By Vessela Ensberg
This is the second of a two-part blog post that discusses incorporating data management and data sharing plans into researcher workflows. The first blog in the series, by CLIR/DLF Postdoctoral Fellow Kendall Roark, appeared last week.
Traditionally, librarians have been involved at the beginning and the end of the research process, assisting researchers with finding information and with disseminating information. With the changing data landscape, however, it is important for the library to participate in other aspects of research. A librarian who can provide concise and customized training in needed areas—for example, documentation in the process of data collection—will be valuable to the research team.
In the life sciences, even the original collaboration points between researchers and librarians are changing with the growing influence of Big Data. For instance, the literature search at the beginning of a research project may be supplemented by a data set search. Discovering relevant data is hard, so keeping track of the new databases as well as all the clicks that go into doing a search are important skills that librarians can teach researchers. The number of NCBI (National Center for Biotechnology Information) databases alone has exploded over the past five years, and while it is great that they are interconnected, it is very hard to keep track of how a particular piece of information was found. Introducing researchers to MyNCBI and the ability to save recent searches and results will make their lives a lot easier. For example, one of the oldest tools available there—BLAST—searches for homologous (similar) DNA sequences. It’s a gold mine for teaching a search strategy based on filtering organisms, experimentally proven functions, and, for those who want to dig in more, the meaning of the E-value.
Another point of collaboration is in developing folder hierarchies before a project starts. Once a system is in place, there is little chance that a researcher will redo it. Suggesting good naming for the specific project adds value to a researcher’s documentation process. A lot of life scientists use Excel spreadsheets, so introducing spreadsheet best practices in a researcher’s field is another key education point. Try to be as specific as possible: find the metadata schema used in their field, present it to them, and find out how much of it is relevant during the data collection process.
I have found that a seminar on lab notebooks is a good way to get researchers’ attention. Lab notebooks are supposed to contain all the information necessary to reproduce an experiment. However, notebook maintenance is not taught in every lab, and the problem of good record keeping is complicated by the fact that while previously all measurements were recorded directly into the notebook, most data are now digital. There is little advice on how to manage the digital files that are produced by experiments, so librarians can help by providing file naming best practices. Researchers understand the problem from personal experience, so lab notebook management is a perfect educational seminar to offer when reaching out to scientists for the first time.
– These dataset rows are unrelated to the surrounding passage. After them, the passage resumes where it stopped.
-- pv_equiv track=rewrite | github.com/Pragith-C/Python | club_functions.py | dictionary_to_list
-- ===== SOURCE A (Python) =====
-- from typing import List, Tuple, Dict, TextIO
--
-- def dictionary_to_list(dictionary: Dict[str, List[str]]) -> List[str]:
--     """Return a list with all the keys and key values of the
--     dictionary as elements of a list.
--
--     >>> dictionary_to_list(P2C) == [
--     ...    'Michelle Tanner', 'Comet Club', 'Danny R Tanner',
--     ...    'Parent Council', 'Kimmy Gibbler', 'Rock N Rollers', 'Smash Club',
--     ...    'Jesse Katsopolis', 'Joey Gladstone', 'Comics R Us']
--     True
--
--     >>> dictionary_to_list({'Claire D': ['Parent Teacher Association']})
--     ['Claire D', 'Parent Teacher Association']
--
--     """
--     lst = []
--     for key in dictionary:
--         lst.append(key)
--         for i in dictionary[key]:
--             lst.append(i)
--     new_lst = []
--     for i in lst:
--         if i not in new_lst:
--             new_lst.append(i)
--     return new_lst
-- ===== SOURCE B (Python) =====
-- def dictionary_to_list(dictionary):
--     """One pass over the dict: membership-guarded appends with a seen set;
--     no intermediate flattened list, no quadratic rescan."""
--     result = []
--     seen = set()
--     for key, values in dictionary.items():
--         if key not in seen:
--             result.append(key)
--             seen.add(key)
--         for v in values:
--             if v not in seen:
--                 result.append(v)
--                 seen.add(v)
--     return result
-- ===== Notes on version B (the rewrite author's own statement) =====
-- stated objective: faster
-- what changed: Replaces A's two phases (build a flattened list, then dedup it by quadratic 'not in list' rescans) with a single traversal of the dict that does membership-guarded appends against a hash set, never materialising the flattened list. Pre_ excludes assoc lists with duplicate keys, which a Python dict cannot represent.
import Mathlib
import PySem

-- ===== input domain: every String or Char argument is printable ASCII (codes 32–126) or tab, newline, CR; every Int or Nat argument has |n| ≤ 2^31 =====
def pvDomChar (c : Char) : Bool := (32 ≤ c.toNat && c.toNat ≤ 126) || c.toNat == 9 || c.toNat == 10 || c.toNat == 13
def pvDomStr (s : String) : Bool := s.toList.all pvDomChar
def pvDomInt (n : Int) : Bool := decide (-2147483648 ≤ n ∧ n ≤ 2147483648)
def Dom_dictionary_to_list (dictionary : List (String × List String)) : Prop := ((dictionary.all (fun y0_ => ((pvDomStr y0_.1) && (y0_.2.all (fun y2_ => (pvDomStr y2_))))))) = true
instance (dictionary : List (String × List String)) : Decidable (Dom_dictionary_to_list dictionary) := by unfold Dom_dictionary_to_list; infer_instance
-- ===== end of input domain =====

-- B is a single pass with a seen set (no intermediate flattened list, no quadratic rescan);
-- equal return value proved on all assoc lists with distinct keys.

-- ===== PORT A =====
-- lst = []; for key in dictionary: lst.append(key); for i in dictionary[key]: lst.append(i)
-- new_lst = []; for i in lst: (if i not in new_lst: new_lst.append(i)); return new_lst
def dictionary_to_list (dictionary : List (String × List String)) : List String :=
  let lst : List String :=
    dictionary.foldl
      (fun lst kv =>
        ((PySem.Dict.mk dictionary).getD kv.1 []).foldl
          (fun l i => l ++ [i]) (lst ++ [kv.1]))
      []
  lst.foldl (fun nl i => if i ∈ nl then nl else nl ++ [i]) []

-- ===== PORT B =====
-- one guarded append: if x not in seen: result.append(x); seen.add(x)
def pvBStep (st : List String × PySem.Set String) (x : String) :
    List String × PySem.Set String :=
  if PySem.Set.contains st.2 x then st else (st.1 ++ [x], PySem.Set.add st.2 x)

def dictionary_to_list_alt (dictionary : List (String × List String)) : List String :=
  (dictionary.foldl
      (fun st kv => kv.2.foldl pvBStep (pvBStep st kv.1))
      ([], PySem.Set.empty)).1

-- ===== PRECONDITION & SPEC =====
-- Pre_ excludes assoc lists with duplicate keys: a Python dict cannot hold them (the dict built
-- from such a list silently merges, keeping the last value), so the encoding is ambiguous there.
def Pre_dictionary_to_list (dictionary : List (String × List String)) : Prop :=
  (dictionary.map Prod.fst).Nodup
instance (dictionary : List (String × List String)) : Decidable (Pre_dictionary_to_list dictionary) := by unfold Pre_dictionary_to_list; infer_instance

def pvWitness_dictionary_to_list : (List (String × List String)) :=
  [("Claire D", ["Parent Teacher Association", "Claire D"]), ("Bob", [])]

def Spec_dictionary_to_list (dictionary : List (String × List String)) (out : List String) : Prop := out = dictionary_to_list_alt dictionary
instance (dictionary : List (String × List String)) (out : List String) : Decidable (Spec_dictionary_to_list dictionary out) := by unfold Spec_dictionary_to_list; infer_instance

-- ===== CLAIM (what is proved, stated in full; the proofs are below) =====
def Claim_equal_dictionary_to_list : Prop := ∀ (dictionary : List (String × List String)), Dom_dictionary_to_list dictionary → Pre_dictionary_to_list dictionary → Spec_dictionary_to_list dictionary (dictionary_to_list dictionary)

-- ===== LEMMAS AND PROOFS =====

-- A's dedup step over a plain list
def pvAStep (nl : List String) (i : String) : List String :=
  if i ∈ nl then nl else nl ++ [i]

-- folding over a flatMap is the nested fold
theorem pv_foldl_flatMap {α β σ : Type} (g : α → List β) (f : σ → β → σ) :
    ∀ (l : List α) (init : σ),
      (l.flatMap g).foldl f init = l.foldl (fun s x => (g x).foldl f s) init := by
  intro l
  induction l with
  | nil => intro init; rfl
  | cons a t ih => intro init; simp [List.flatMap_cons, List.foldl_append, ih]

-- B's guarded fold computes A's dedup fold, with the seen set tracking exactly the result's members
theorem pv_bstep_fold (xs : List String) :
    ∀ (res : List String) (seen : PySem.Set String),
      (∀ x, x ∈ seen ↔ x ∈ res) →
      (xs.foldl pvBStep (res, seen)).1 = xs.foldl pvAStep res ∧
      (∀ x, x ∈ (xs.foldl pvBStep (res, seen)).2 ↔ x ∈ xs.foldl pvAStep res) := by
  induction xs with
  | nil => intro res seen h; exact ⟨rfl, h⟩
  | cons a t ih =>
    intro res seen h
    simp only [List.foldl_cons]
    by_cases ha : a ∈ res
    · have hs : a ∈ seen := (h a).2 ha
      have hA : pvAStep res a = res := by simp [pvAStep, ha]
      have hB : pvBStep (res, seen) a = (res, seen) := by
        simp [pvBStep, hs]
      rw [hA, hB]; exact ih res seen h
    · have hs : a ∉ seen := fun hx => ha ((h a).1 hx)
      have hA : pvAStep res a = res ++ [a] := by simp [pvAStep, ha]
      have hB : pvBStep (res, seen) a = (res ++ [a], PySem.Set.add seen a) := by
        simp [pvBStep, hs]
      rw [hA, hB]
      refine ih (res ++ [a]) (PySem.Set.add seen a) ?_
      intro x
      constructor
      · intro hx
        rcases (PySem.Set.mem_add seen a x).1 hx with hx | hx
        · exact List.mem_append_left _ ((h x).1 hx)
        · simp [hx]
      · intro hx
        rcases List.mem_append.1 hx with hx | hx
        · exact (PySem.Set.mem_add seen a x).2 (Or.inl ((h x).2 hx))
        · exact (PySem.Set.mem_add seen a x).2 (Or.inr (by simpa using hx))

theorem pv_lookup_eq (d : List (String × List String))
    (hnd : (d.map Prod.fst).Nodup) :
    ∀ kv ∈ d, (PySem.Dict.mk d).getD kv.1 [] = kv.2 := by
  intro kv hkv
  have : ((kv.1, kv.2) : String × List String) ∈ (PySem.Dict.mk d).items := by
    simpa [PySem.Dict.items] using hkv
  exact PySem.Dict.getD_of_mem_items (PySem.Dict.mk d) this
    (by simpa [PySem.Dict.keys, PySem.Dict.items] using hnd) []

-- ===== VERDICT (by name: the statement is the Claim_ definition above) =====
theorem dictionary_to_list_spec : Claim_equal_dictionary_to_list := by
  intro d _ hpre
  unfold Spec_dictionary_to_list dictionary_to_list dictionary_to_list_alt
  -- A's first loop builds the flatten with looked-up values
  have hA1 : d.foldl
      (fun lst kv => ((PySem.Dict.mk d).getD kv.1 []).foldl
        (fun l i => l ++ [i]) (lst ++ [kv.1])) []
      = d.flatMap (fun kv => kv.1 :: kv.2) := by
    have := (pv_foldl_flatMap (fun kv : String × List String => kv.1 :: kv.2)
      (fun (l : List String) i => l ++ [i]) d []).symm
    rw [PySem.List.foldl_append_singleton_eq_self] at this
    simp only [List.nil_append] at this
    rw [← this]
    apply PySem.List.foldl_congr_mem
    intro acc kv hkv
    rw [pv_lookup_eq d hpre kv hkv]
    rfl
  -- B is the same guarded fold over the same flatten
  have hB := pv_bstep_fold (d.flatMap (fun kv => kv.1 :: kv.2)) [] PySem.Set.empty
    (by intro x; simp [PySem.Set.empty])
  rw [pv_foldl_flatMap] at hB
  simp only [List.foldl_cons] at hB
  simp only [hA1]
  exact hB.1.symm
I would also recommend learning more about tools for data management. The process is time-consuming, so anything that can be automated should be. For instance, listing a large number of files resulting from a microscopy experiment can be done with Directory List & Print, which outputs the file names and paths in a document that can be further edited with information about the file content (e.g., what was on that microscope slide?). Electronic Lab Notebooks are becoming more widely accepted. Many have free demo periods, and I would encourage librarians to test and explore them. OneNote, Evernote, LabArchives, RSpace (redesigned eCat) and LabGuru would all be good places to start. There are many others (University of Utah has a long list), and some are more field-focused than others, so it is helpful to know researchers’ needs when exploring the notebooks.
Another tool for data management is Quartzy. It is a free tool used for building inventories and is very easy to learn. Inventory building is management of physical specimens and reagents, many of which are shared among the team. This is a perfect opportunity for librarians to suggest organizing strategies for labs. When talking to researchers about this tool, ask if they have encountered boxes of Eppendorf tubes left around for years—tubes nobody dares to use and nobody dares to throw out.
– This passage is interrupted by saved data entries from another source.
def pvFmtLineA (line : String) : String :=
  if PySem.Str.isIn "[ERROR]" line || PySem.Str.isIn "ERROR:" line || PySem.Str.isIn "Error:" line then
    "<span style=\"color: #e74c3c; font-weight: bold;\">" ++ line ++ "</span>"
  else if PySem.Str.isIn "[WARN]" line || PySem.Str.isIn "WARNING:" line || PySem.Str.isIn "Warning:" line then
    "<span style=\"color: #f39c12;\">" ++ line ++ "</span>"
  else if PySem.Str.isIn "[INFO]" line || PySem.Str.isIn "[OK]" line then
    "<span style=\"color: #2ecc71;\">" ++ line ++ "</span>"
  else if PySem.Str.isIn "[DEBUG]" line then
    "<span style=\"color: #3498db;\">" ++ line ++ "</span>"
  else if PySem.Str.isIn "Traceback" line || PySem.Str.isIn "File \"" line || PySem.Str.isIn "line " line then
    "<span style=\"color: #e67e22;\">" ++ line ++ "</span>"
  else
    "<span style=\"color: #ecf0f1;\">" ++ line ++ "</span>"

def format_log_content_py (content : String) : String :=
  let c := pyHtmlEscape content
  let lines := (PySem.Str.split? c "\n").getD []  -- sep is the nonempty literal "\n", so split? is some
  let formatted := lines.foldl (fun acc line => acc ++ [pvFmtLineA line]) []
  "<pre style=\"margin: 0; font-family: Consolas, monospace;\">" ++ PySem.Str.join "\n" formatted ++ "</pre>"

-- ===== PORT B =====
-- _PATTERNS: (pattern, rank of its rule)
def pvPatterns : List (List Char × Nat) :=
  [("[ERROR]".toList, 0), ("ERROR:".toList, 0), ("Error:".toList, 0),
   ("[WARN]".toList, 1), ("WARNING:".toList, 1), ("Warning:".toList, 1),
   ("[INFO]".toList, 2), ("[OK]".toList, 2),
   ("[DEBUG]".toList, 3),
   ("Traceback".toList, 4), ("File \"".toList, 4), ("line ".toList, 4)]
Finally, I suggest that data managers explore REDCap. This tool generates forms with built-in data management requirements and helps keep track of longitudinal projects. For example, entries for certain fields can be required and the type of data can be validated. The longitudinal study forms essentially create a database. Linking between separate projects is also possible (with the help of the institution’s REDCap administrator). REDCap is used in clinical studies, but I am currently finishing a project designing a record-tracking database for an animal study. As the user becomes more familiar with the tool, new ideas will surface on how to use it.
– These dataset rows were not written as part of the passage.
-- pv_equiv track=rewrite | github.com/Moras-del/rsa | utils.py | transformToBlocks
-- ===== SOURCE A (Python) =====
-- def transformToBlocks(data, blocksNum, const):
--     remainder = len(data) % blocksNum
--     result = []
--     for i in range(0, len(data)-remainder, blocksNum):
--         summed = 0
--         for j in range(blocksNum):
--             summed += ord(data[i+j])*const**j
--         result.append(summed)
--     summed = 0
--     for i in range(len(data)-remainder, len(data)):
--         summed += ord(data[i])*const**(i-(len(data)-remainder))
--     if summed != 0:
--         result.append(summed)
--     return result
-- ===== SOURCE B (Python) =====
-- def transformToBlocks(data, blocksNum, const):
--     def horner(chunk):
--         acc = 0
--         for c in reversed(chunk):
--             acc = ord(c) + const * acc
--         return acc
--     result = []
--     i = 0
--     while i + blocksNum <= len(data):
--         result.append(horner(data[i:i + blocksNum]))
--         i += blocksNum
--     tail = horner(data[i:])
--     if tail != 0:
--         result.append(tail)
--     return result
-- ===== Notes on version B (the rewrite author's own statement) =====
-- stated objective: faster
-- what changed: B slices the string into blocks and evaluates each block's polynomial with Horner's method (one multiply-add per character) instead of A's index-arithmetic double loop that recomputes const**j by exponentiation for every term.
-- outside the precondition, e.g. on transformToBlocks('abc', 0, 3): A raises ZeroDivisionError, B does not finish within the time limit; on transformToBlocks('abc', -2, 3): A returns [], B does not finish within the time limit
import Mathlib
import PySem

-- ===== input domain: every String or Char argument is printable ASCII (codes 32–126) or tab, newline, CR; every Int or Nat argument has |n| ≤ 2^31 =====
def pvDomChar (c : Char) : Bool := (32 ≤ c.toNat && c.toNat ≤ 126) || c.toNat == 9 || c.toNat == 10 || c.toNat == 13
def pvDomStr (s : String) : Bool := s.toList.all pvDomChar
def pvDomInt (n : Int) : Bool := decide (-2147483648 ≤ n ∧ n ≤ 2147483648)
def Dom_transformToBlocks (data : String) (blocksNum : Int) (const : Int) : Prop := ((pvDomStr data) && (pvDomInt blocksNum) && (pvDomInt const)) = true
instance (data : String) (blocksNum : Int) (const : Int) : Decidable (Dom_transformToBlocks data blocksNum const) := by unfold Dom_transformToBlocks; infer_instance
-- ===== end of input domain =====

-- B slices the string into blocks and evaluates each block with Horner's method (one multiply-add
-- per character) instead of A's index-arithmetic double loop recomputing const**j per term (faster).

-- ===== PORT A =====
-- ord(data[i]) : in-range access (guaranteed by Pre_), total form via pyGetD
def pvOrd (l : List Char) (i : Int) : Int := ((PySem.List.pyGetD l i ' ').toNat : Int)

def transformToBlocks (data : String) (blocksNum : Int) (const : Int) : List Int :=
  let n : Int := PySem.Str.len data
  let remainder : Int := PySem.Int.mod n blocksNum
  let result : List Int :=
    (PySem.List.pyRange 0 (n - remainder) blocksNum).foldl
      (fun result i =>
        let summed : Int :=
          (PySem.List.pyRange 0 blocksNum 1).foldl
            (fun summed j => summed + pvOrd data.toList (i + j) * const ^ j.toNat) 0
        result ++ [summed])
      []
  let summed : Int :=
    (PySem.List.pyRange (n - remainder) n 1).foldl
      (fun summed i => summed + pvOrd data.toList i * const ^ (i - (n - remainder)).toNat) 0
  if summed ≠ 0 then result ++ [summed] else result

-- ===== PORT B =====
def pvHorner (const : Int) (cs : List Char) : Int :=
  cs.foldr (fun c acc => (c.toNat : Int) + const * acc) 0

def pvChunks (const : Int) (bn : Nat) (cs : List Char) : List Int :=
  if h : 0 < bn ∧ bn ≤ cs.length then
    pvHorner const (cs.take bn) :: pvChunks const bn (cs.drop bn)
  else if pvHorner const cs ≠ 0 then [pvHorner const cs] else []
termination_by cs.length
decreasing_by obtain ⟨h1, h2⟩ := h; simp [List.length_drop]; omega

def transformToBlocks_alt (data : String) (blocksNum : Int) (const : Int) : List Int :=
  if blocksNum ≤ 0 then [] else pvChunks const blocksNum.toNat data.toList

-- ===== PRECONDITION & SPEC =====
-- Pre_ restricts to the natural domain blocksNum ≥ 1: blocksNum = 0 makes A raise ZeroDivisionError,
-- and for negative blocksNum A's empty ranges accidentally return [] while B's chunking loop diverges.
def Pre_transformToBlocks (data : String) (blocksNum : Int) (const : Int) : Prop := 1 ≤ blocksNum
instance (data : String) (blocksNum : Int) (const : Int) : Decidable (Pre_transformToBlocks data blocksNum const) := by unfold Pre_transformToBlocks; infer_instance

def pvWitness_transformToBlocks : String × Int × Int := ("hello", 2, 3)

def Spec_transformToBlocks (data : String) (blocksNum : Int) (const : Int) (out : List Int) : Prop := out = transformToBlocks_alt data blocksNum const
instance (data : String) (blocksNum : Int) (const : Int) (out : List Int) : Decidable (Spec_transformToBlocks data blocksNum const out) := by unfold Spec_transformToBlocks; infer_instance

-- ===== CLAIM (what is proved, stated in full; the proofs are below) =====
def Claim_equal_transformToBlocks : Prop := ∀ (data : String) (blocksNum : Int) (const : Int), Dom_transformToBlocks data blocksNum const → Pre_transformToBlocks data blocksNum const → Spec_transformToBlocks data blocksNum const (transformToBlocks data blocksNum const)

-- ===== LEMMAS AND PROOFS =====

-- common normal form both ports are reduced to
def pvBlocksSpec (const : Int) (b : Nat) (l : List Char) : List Int :=
  (List.range (l.length / b)).map (fun k => pvHorner const ((l.drop (k * b)).take b))
    ++ (if pvHorner const (l.drop ((l.length / b) * b)) ≠ 0
        then [pvHorner const (l.drop ((l.length / b) * b))] else [])

theorem pvHorner_cons (const : Int) (c : Char) (cs : List Char) :
    pvHorner const (c :: cs) = (c.toNat : Int) + const * pvHorner const cs := rfl

theorem pvHorner_eq_sum (const : Int) (cs : List Char) :
    pvHorner const cs
      = ((List.range cs.length).map (fun k => ((cs.getD k ' ').toNat : Int) * const ^ k)).sum := by
  induction cs with
  | nil => simp [pvHorner]
  | cons c cs ih =>
    rw [show (c :: cs).length = cs.length + 1 from rfl, List.range_succ_eq_map, List.map_cons,
      List.sum_cons, List.map_map]
    have hcomp : ((fun k => (((c :: cs).getD k ' ').toNat : Int) * const ^ k) ∘ Nat.succ)
        = fun k => const * (((cs.getD k ' ').toNat : Int) * const ^ k) := by
      funext k
      simp [Function.comp, List.getD_cons_succ, pow_succ]
      ring
    rw [hcomp, List.sum_map_mul_left, ← ih, pvHorner_cons]
    simp [List.getD_cons_zero]

theorem pvHorner_window (const : Int) (l : List Char) (i m : Nat) (h : i + m ≤ l.length) :
    pvHorner const ((l.drop i).take m)
      = ((List.range m).map (fun (k : Nat) => pvOrd l ((i : Int) + (k : Int)) * const ^ k)).sum := by
  rw [pvHorner_eq_sum]
  have hlen : ((l.drop i).take m).length = m := by
    simp [List.length_take, List.length_drop]; omega
  rw [hlen]
  refine congrArg List.sum (List.map_congr_left ?_)
  intro k hk
  rw [List.mem_range] at hk
  have h1 : k < ((l.drop i).take m).length := by omega
  rw [List.getD_eq_getElem _ _ h1]
  unfold pvOrd
  rw [PySem.List.pyGetD_eq_getElem l ' ' (by positivity) (by push_cast; omega)]
  have h2 : ((i : Int) + (k : Int)).toNat = i + k := by omega
  simp [h2, List.getElem_take, List.getElem_drop]

theorem pv_inner_fold (l : List Char) (const : Int) (i b : Nat) (h : i + b ≤ l.length) :
    (PySem.List.pyRange 0 (b : Int) 1).foldl
        (fun summed j => summed + pvOrd l ((i : Int) + j) * const ^ j.toNat) 0
      = pvHorner const ((l.drop i).take b) := by
  rw [PySem.List.pyRange_one, List.foldl_map, PySem.List.foldl_add, zero_add]
  have hc : ((b : Int) - 0).toNat = b := by omega
  rw [hc, pvHorner_window const l i b h]
  refine congrArg List.sum (List.map_congr_left ?_)
  intro k hk
  simp

theorem pv_tail_fold (l : List Char) (const : Int) (a : Nat) (ha : a ≤ l.length) :
    (PySem.List.pyRange (a : Int) (l.length : Int) 1).foldl
        (fun summed i => summed + pvOrd l i * const ^ (i - (a : Int)).toNat) 0
      = pvHorner const (l.drop a) := by
  rw [PySem.List.pyRange_one, List.foldl_map, PySem.List.foldl_add, zero_add]
  have h1 : ((l.length : Int) - (a : Int)).toNat = l.length - a := by omega
  rw [h1]
  have h2 : l.drop a = (l.drop a).take (l.length - a) :=
    (List.take_of_length_le (by simp)).symm
  rw [h2, pvHorner_window const l a (l.length - a) (by omega)]
  refine congrArg List.sum (List.map_congr_left ?_)
  intro k hk
  rw [List.mem_range] at hk
  rw [show ((a : Int) + (k : Int) - (a : Int)) = (k : Int) by ring, Int.toNat_natCast]

theorem pv_pyRange_mul (b q : Nat) (hb : 0 < b) :
    PySem.List.pyRange 0 ((q * b : Nat) : Int) ((b : Nat) : Int)
      = (List.range q).map (fun k => ((k * b : Nat) : Int)) := by
  rw [PySem.List.pyRange_of_pos 0 _ (by exact_mod_cast hb)]
  rcases Nat.eq_zero_or_pos q with hq | hq
  · subst hq; simp
  · have hpos : (0 : Int) < ((q * b : Nat) : Int) := by exact_mod_cast Nat.mul_pos hq hb
    rw [if_pos hpos]
    have hcnt : (((q * b : Nat) : Int) - 0 + (b : Int) - 1) = (((q * b + (b - 1)) : Nat) : Int) := by
      push_cast; omega
    rw [hcnt, show ((((q * b + (b - 1)) : Nat) : Int) / ((b : Nat) : Int))
          = (((q * b + (b - 1)) / b : Nat) : Int) from (Int.natCast_div _ _).symm]
    have hqq : (q * b + (b - 1)) / b = q := by
      rw [Nat.add_comm, Nat.add_mul_div_right _ _ hb, Nat.div_eq_of_lt (by omega)]
      omega
    rw [hqq, Int.toNat_natCast]
    refine List.map_congr_left ?_
    intro k _
    push_cast
    ring

theorem pv_A_form (data : String) (b : Nat) (const : Int) (hb : 0 < b) :
    transformToBlocks data ((b : Nat) : Int) const = pvBlocksSpec const b data.toList := by
  simp only [transformToBlocks, pvBlocksSpec, PySem.Str.len_eq, PySem.Int.mod_natCast]
  obtain ⟨q, r, hN, hrb, hq⟩ :
      ∃ q r, data.toList.length = q * b + r ∧ r < b ∧ q = data.toList.length / b :=
    ⟨_, _, by rw [mul_comm]; exact (Nat.div_add_mod _ _).symm, Nat.mod_lt _ hb, rfl⟩
  have hmod : data.toList.length % b = r := by
    rw [hN, mul_comm q b, Nat.mul_add_mod, Nat.mod_eq_of_lt hrb]
  rw [hmod]
  rw [show ((data.toList.length : Int) - (r : Int)) = ((q * b : Nat) : Int) from by
    rw [hN]; push_cast; ring]
  rw [pv_pyRange_mul b q hb, List.foldl_map, PySem.List.foldl_append_singleton_eq_map,
    List.nil_append]
  rw [pv_tail_fold data.toList const (q * b) (by omega)]
  rw [← hq]
  have hite : ∀ (xs ys : List Int) (s : Int), xs = ys →
      (if s ≠ 0 then xs ++ [s] else xs) = ys ++ (if s ≠ 0 then [s] else []) := by
    rintro xs ys s rfl
    split_ifs <;> simp
  refine hite _ _ _ ?_
  refine List.map_congr_left ?_
  intro k hk
  rw [List.mem_range] at hk
  have hkb : k * b + b ≤ data.toList.length := by
    have h1 : (k + 1) * b ≤ q * b := Nat.mul_le_mul_right b (Nat.succ_le_of_lt hk)
    rw [Nat.succ_mul] at h1
    omega
  exact pv_inner_fold data.toList const (k * b) b hkb

theorem pv_chunks_eq (const : Int) (b : Nat) (hb : 0 < b) :
    ∀ (q : Nat) (l : List Char) (r : Nat), l.length = q * b + r → r < b →
      pvChunks const b l
        = (List.range q).map (fun k => pvHorner const ((l.drop (k * b)).take b))
          ++ (if pvHorner const (l.drop (q * b)) ≠ 0
              then [pvHorner const (l.drop (q * b))] else []) := by
  intro q
  induction q with
  | zero =>
    intro l r hlen hrb
    rw [pvChunks, dif_neg (by rintro ⟨_, h2⟩; omega)]
    simp
  | succ q ih =>
    intro l r hlen hrb
    have hble : b ≤ l.length := by rw [hlen, Nat.succ_mul]; omega
    rw [pvChunks, dif_pos ⟨hb, hble⟩, List.range_succ_eq_map, List.map_cons]
    simp only [Nat.zero_mul, List.drop_zero, List.map_map, List.cons_append]
    congr 1
    rw [ih (l.drop b) r (by rw [List.length_drop, hlen, Nat.succ_mul]; omega) hrb]
    congr 1
    · refine List.map_congr_left ?_
      intro k _
      simp only [Function.comp, List.drop_drop]
      rw [show b + k * b = Nat.succ k * b from by rw [Nat.succ_mul]; omega]
    · rw [List.drop_drop, show b + q * b = (q + 1) * b from by ring]

theorem pv_B_form (data : String) (b : Nat) (const : Int) (hb : 0 < b) :
    transformToBlocks_alt data ((b : Nat) : Int) const = pvBlocksSpec const b data.toList := by
  unfold transformToBlocks_alt pvBlocksSpec
  rw [if_neg (by simp; omega), Int.toNat_natCast]
  exact pv_chunks_eq const b hb (data.toList.length / b) data.toList (data.toList.length % b)
    (by rw [mul_comm]; exact (Nat.div_add_mod _ _).symm) (Nat.mod_lt _ hb)

-- ===== VERDICT (by name: the statement is the Claim_ definition above) =====
theorem transformToBlocks_spec : Claim_equal_transformToBlocks := by
  intro data blocksNum const hdom hpre
  unfold Pre_transformToBlocks at hpre
  unfold Spec_transformToBlocks
  obtain ⟨b, rfl⟩ : ∃ b : Nat, blocksNum = (b : Int) :=
    ⟨blocksNum.toNat, (Int.toNat_of_nonneg (by omega)).symm⟩
  have hb : 0 < b := by exact_mod_cast hpre
  rw [pv_A_form data b const hb, pv_B_form data b const hb]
A librarian who keeps current with emerging databases and data management tools will bring added value to any research group. Such a person will bring understanding of how to efficiently use the tools and how to apply the best-practices standards to the researchers’ specific situation. At the end of the day, data managed along the way is easier to find and easier to use.
Vessela Ensberg is a data curation analyst at the UCLA Biomedical Library and at the UCLA Social Sciences Data Archive. She holds a Ph.D. in Cellular and Molecular Biology from the University of Wisconsin-Madison, and is a former CLIR/DLF Fellow in Data Curation.